Google officially launched Gemini 3.1 Flash-Lite, currently the fastest and most cost-efficient model in the Gemini 3 series.
Designed for high-volume developer workloads and latency-sensitive tasks, the model is now available in public preview through Google AI Studio and Vertex AI.
Key Specifications & Capabilities
Gemini 3.1 Flash-Lite is optimized for “Intelligence Density”—delivering high-level reasoning in a lightweight package.
| Feature | Specification |
| Context Window | 1 Million Tokens |
| Output Limit | 64K Tokens (Default 65,535) |
| Multimodality | Natively supports Text, Image, Audio, Video, and PDF inputs. |
| Speed | Up to 380 tokens per second (roughly 45% faster than 2.5 Flash). |
| Knowledge Cutoff | January 2025 |
The “Thinking Mode” Advantage
Following the trend set by the 3.0 series, Flash-Lite includes Adaptive Thinking Levels. This allows developers to toggle between four distinct reasoning modes to balance cost and accuracy:
- Minimal: Near-instant responses for simple classification or routing.
- Low: Balanced for data extraction and translation.
- Medium: Optimized for logic-heavy tasks and code review.
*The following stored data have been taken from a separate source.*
theorem pvB_eq_scan (arr : List Int) (i j : Int) (m : List Int)
    (hj : j ≠ (arr.length : Int)) :
    max_arr_diff_alt arr i j m = (pvPairsSpec arr i j).foldl (pvStep arr) m := by
  rw [max_arr_diff_alt, if_neg hj, pvPairsSpec, List.foldl_append, pvFoldl_flatMap]
  have hroot : (if i ≠ j ∧ PySem.List.pyGetD m 0 0 < PySem.List.pyGetD arr j 0 - PySem.List.pyGetD arr i 0 then
      ((m.set 0 (PySem.List.pyGetD arr j 0 - PySem.List.pyGetD arr i 0)).set 1 j).set 2 i
    else m) = (if i ≠ j then [(i, j)] else []).foldl (pvStep arr) m := by
    by_cases hij : i ≠ j
    · rw [if_pos hij]
      simp only [List.foldl_cons, List.foldl_nil]
      rw [pvStep_eq]
      by_cases hcmp : pvGet0 m < pvDiffAt arr (i, j)
      · rw [if_pos ⟨hij, hcmp⟩, if_pos hcmp]; rfl
      · rw [if_neg (fun h => hcmp h.2), if_neg hcmp]
    · rw [if_neg hij, if_neg (fun h => hij h.1)]; rfl
  rw [hroot]
  simp only [List.foldl_map]
  rfl

theorem pvPairsSpec_mem (arr : List Int) (i j : Int) (x : Int × Int) :
    x ∈ pvPairsSpec arr i j ↔
      (i ≠ j ∧ x = (i, j)) ∨ (j ≤ x.1 ∧ x.1 < x.2 ∧ x.2 < (arr.length : Int)) := by
  simp only [pvPairsSpec, List.mem_append, List.mem_flatMap, List.mem_map,
    PySem.List.mem_pyRange_one]
  constructor
  · rintro (h | ⟨p, hp, q, hq, rfl⟩)
    · by_cases hij : i ≠ j
      · rw [if_pos hij] at h; simp at h; exact Or.inl ⟨hij, h⟩
      · rw [if_neg hij] at h; simp at h
    · exact Or.inr ⟨hp.1, by simpa using hq.1, by simpa using hq.2⟩
  · rintro (⟨hij, rfl⟩ | ⟨h1, h2, h3⟩)
    · left; rw [if_pos hij]; simp
    · right; exact ⟨x.1, ⟨h1, by omega⟩, x.2, ⟨by omega, by simpa using h3⟩,
        by rcases x with ⟨p, q⟩; rfl⟩

theorem pvA_mem_iff (arr : List Int) (i j : Int) (x : Int × Int) :
    x ∈ (if i ≠ j then [(i, j)] else []) ++ pvPairs (arr.length : Int) j ↔
      x ∈ pvPairsSpec arr i j := by
  rw [pvPairsSpec_mem]
  simp only [List.mem_append, pvPairs_mem]
  constructor
  · rintro (h | h)
    · by_cases hij : i ≠ j
      · rw [if_pos hij] at h; simp at h; exact Or.inl ⟨hij, h⟩
      · rw [if_neg hij] at h; simp at h
    · exact Or.inr h
  · rintro (⟨hij, rfl⟩ | h)
    · left; rw [if_pos hij]; simp
    · right; exact h

theorem pvScan_nofire (arr : List Int) (l : List (Int × Int)) (m : List Int)
    (h : ∀ x ∈ l, pvDiffAt arr x ≤ pvGet0 m) : l.foldl (pvStep arr) m = m := by
  induction l with
  | nil => rfl
  | cons x t ih =>
    rw [List.foldl_cons, pvStep_noop arr m x (h x (List.mem_cons_self ..))]
    exact ih (fun z hz => h z (List.mem_cons_of_mem _ hz))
- High: Maximum reasoning for complex multimodal analysis (though this significantly increases output token usage and latency).
Pricing: Built for Scale
Google has priced Flash-Lite to be the “workhorse” of the Gemini family, positioned as a cheaper alternative to the standard 3.1 Flash.
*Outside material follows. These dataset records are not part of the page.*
theorem pvInnerFold (cs : List Char) (m : Nat) (dp0 : List (List Int)) (h0 : pvDpInv cs m dp0) :
    ∀ t, t ≤ cs.length - (2 * m + 1) →
    ∃ dp, ((List.range t).map (fun (k : Nat) => (0 : Int) + (k : Int))).foldl
        (pvInner cs (2 + 2 * (m : Int))) (dp0, ((pvAS cs m : Nat) : Int))
      = (dp, ((max (pvAS cs m) (if pvEup cs (m + 1) t then 2 * (m + 1) else 0) : Nat) : Int))
      ∧ pvDpInvP cs m t dp := by
  intro t
  induction t with
  | zero =>
    intro _
    refine ⟨dp0, ?_, pvDpInvP_zero h0⟩
    have : pvEup cs (m + 1) 0 = false := by simp [pvEup]
    rw [this]
    simp
  | succ t ih =>
    intro hbound
    obtain ⟨dp, heq, hinv⟩ := ih (by omega)
    rw [List.range_succ, List.map_append, List.foldl_append, heq]
    simp only [List.map_cons, List.map_nil, List.foldl_cons, List.foldl_nil, zero_add]
    exact pvInnerStep cs m t dp (by omega) hinv

theorem pvEup_K (cs : List Char) (m : Nat) :
    pvEup cs (m + 1) (cs.length - (2 * m + 1)) = pvE cs (m + 1) := by
  rw [Bool.eq_iff_iff, pvE, pvE_iff, pvE_iff]
  constructor
  · rintro ⟨l, hl, hch⟩
    exact ⟨l, by omega, hch⟩
  · rintro ⟨l, hl, hch⟩
    have := pvChain_full_bound (by omega) hch
    exact ⟨l, by omega, hch⟩

theorem pvPass (cs : List Char) (m : Nat) (dp0 : List (List Int)) (h0 : pvDpInv cs m dp0) :
    ∃ dp, (PySem.List.pyRange 0 ((cs.length : Int) - (2 + 2 * (m : Int)) + 1) 1).foldl
        (pvInner cs (2 + 2 * (m : Int))) (dp0, ((pvAS cs m : Nat) : Int))
      = (dp, ((pvAS cs (m + 1) : Nat) : Int)) ∧ pvDpInv cs (m + 1) dp := by
  have hK : ((cs.length : Int) - (2 + 2 * (m : Int)) + 1 - 0).toNat = cs.length - (2 * m + 1) := by
    omega
  rw [PySem.List.pyRange_one, hK]
  obtain ⟨dp, heq, hinv⟩ := pvInnerFold cs m dp0 h0 (cs.length - (2 * m + 1)) le_rfl
  refine ⟨dp, ?_, pvDpInv_of_P hinv⟩
  rw [heq]
  have : pvAS cs (m + 1) = max (pvAS cs m) (if pvEup cs (m + 1) (cs.length - (2 * m + 1)) then 2 * (m + 1) else 0) := by
    simp only [pvAS]
    rw [pvEup_K]
  rw [this]

theorem pvOuterFold (cs : List Char) (dp0 : List (List Int)) (h0 : pvDpInv cs 0 dp0) :
    ∀ M, ∃ dp, ((List.range M).map (fun (k : Nat) => (2 : Int) + 2 * (k : Int))).foldl
        (fun st length => (PySem.List.pyRange 0 ((cs.length : Int) - length + 1) 1).foldl (pvInner cs length) st)
        (dp0, 0)
      = (dp, ((pvAS cs M : Nat) : Int)) ∧ pvDpInv cs M dp := by
  intro M
  induction M with
  | zero =>
    refine ⟨dp0, ?_, h0⟩
    simp [pvAS]
  | succ M ih =>
    obtain ⟨dp, heq, hinv⟩ := ih
    rw [List.range_succ, List.map_append, List.foldl_append, heq]
    simp only [List.map_cons, List.map_nil, List.foldl_cons, List.foldl_nil]
    exact pvPass cs M dp hinv

theorem pvDpInv_init (cs : List Char) :
    pvDpInv cs 0 (List.replicate cs.length (List.replicate cs.length 0)) := by
  refine ⟨by simp, ?_, ?_⟩
  · intro i
    by_cases hi : i < cs.length <;>
      simp [List.getD_eq_getElem?_getD, List.getElem?_replicate, hi]
  · intro l r hl hr
    rw [if_neg (by omega)]
    simp [List.getD_eq_getElem?_getD, List.getElem?_replicate, hl, hr]

theorem portA_eq (s : String) :
    max_symmetric_substring_length s = ((pvAS s.toList (s.toList.length / 2) : Nat) : Int) := by
  unfold max_symmetric_substring_length
  simp only [PySem.List.len_eq]
  have hr2 : PySem.List.pyRange 2 ((s.toList.length : Int) + 1) 2
      = (List.range (s.toList.length / 2)).map (fun (k : Nat) => (2 : Int) + 2 * (k : Int)) := by
    rw [PySem.List.pyRange_of_pos _ _ (by norm_num)]
    congr 1
    split_ifs with h
    · have he : ((s.toList.length : Int) + 1 - 2 + 2 - 1) = (s.toList.length : Int) := by ring
      rw [he]
      have h2 : ((s.toList.length : Int)) / 2 = ((s.toList.length / 2 : Nat) : Int) := by
        rw [Int.natCast_div]
        norm_num
      rw [h2, Int.toNat_natCast]
    · exact congrArg List.range (Nat.div_eq_of_lt (show s.toList.length < 2 by omega)).symm
  rw [hr2]
  obtain ⟨dp, heq, -⟩ := pvOuterFold s.toList
    (List.replicate s.toList.length (List.replicate s.toList.length 0)) (pvDpInv_init s.toList)
    (s.toList.length / 2)
  rw [heq]

-- port B = pvBS -------------------------------------------------------------
def pvRunAfter : List Char → Int → Int
  | [], r => r
  | c :: t, r => pvRunAfter t (if pvIsClose c then r + 1 else 0)

def pvProduced : List Char → Int → List Int
  | [], _ => []
  | c :: t, r => (if pvIsClose c then r + 1 else 0) :: pvProduced t (if pvIsClose c then r + 1 else 0)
- Input Price: $0.25 per 1 million tokens.
- Output Price: $1.50 per 1 million tokens (including thinking tokens).
- Batch Pricing: For non-urgent workloads, Flex/Batch pricing drops the cost even further to $0.125 (Input) and $0.75 (Output).

Performance Benchmarks
Despite its small size, Gemini 3.1 Flash-Lite approaches or surpasses the performance of the previous generation’s larger models:
- GPQA Diamond (Science): 86.9% (Surpassing Gemini 2.5 Flash).
- MMMU Pro (Multimodal): 76.8%.
- Humanity’s Last Exam: 16.0% (An elite-level reasoning score for a “lite” model).
Top Use Cases
- High-Volume Translation: Processing chat logs, support tickets, or reviews at scale.
- Real-time UI Generation: Powering the logic behind Google’s new Canvas feature to build interactive layouts instantly.
- Multimodal Labeling: Automatically tagging thousands of images or videos with high consistency.
- Lightweight Agents: Handling “intent routing” and entity extraction in complex agentic pipelines.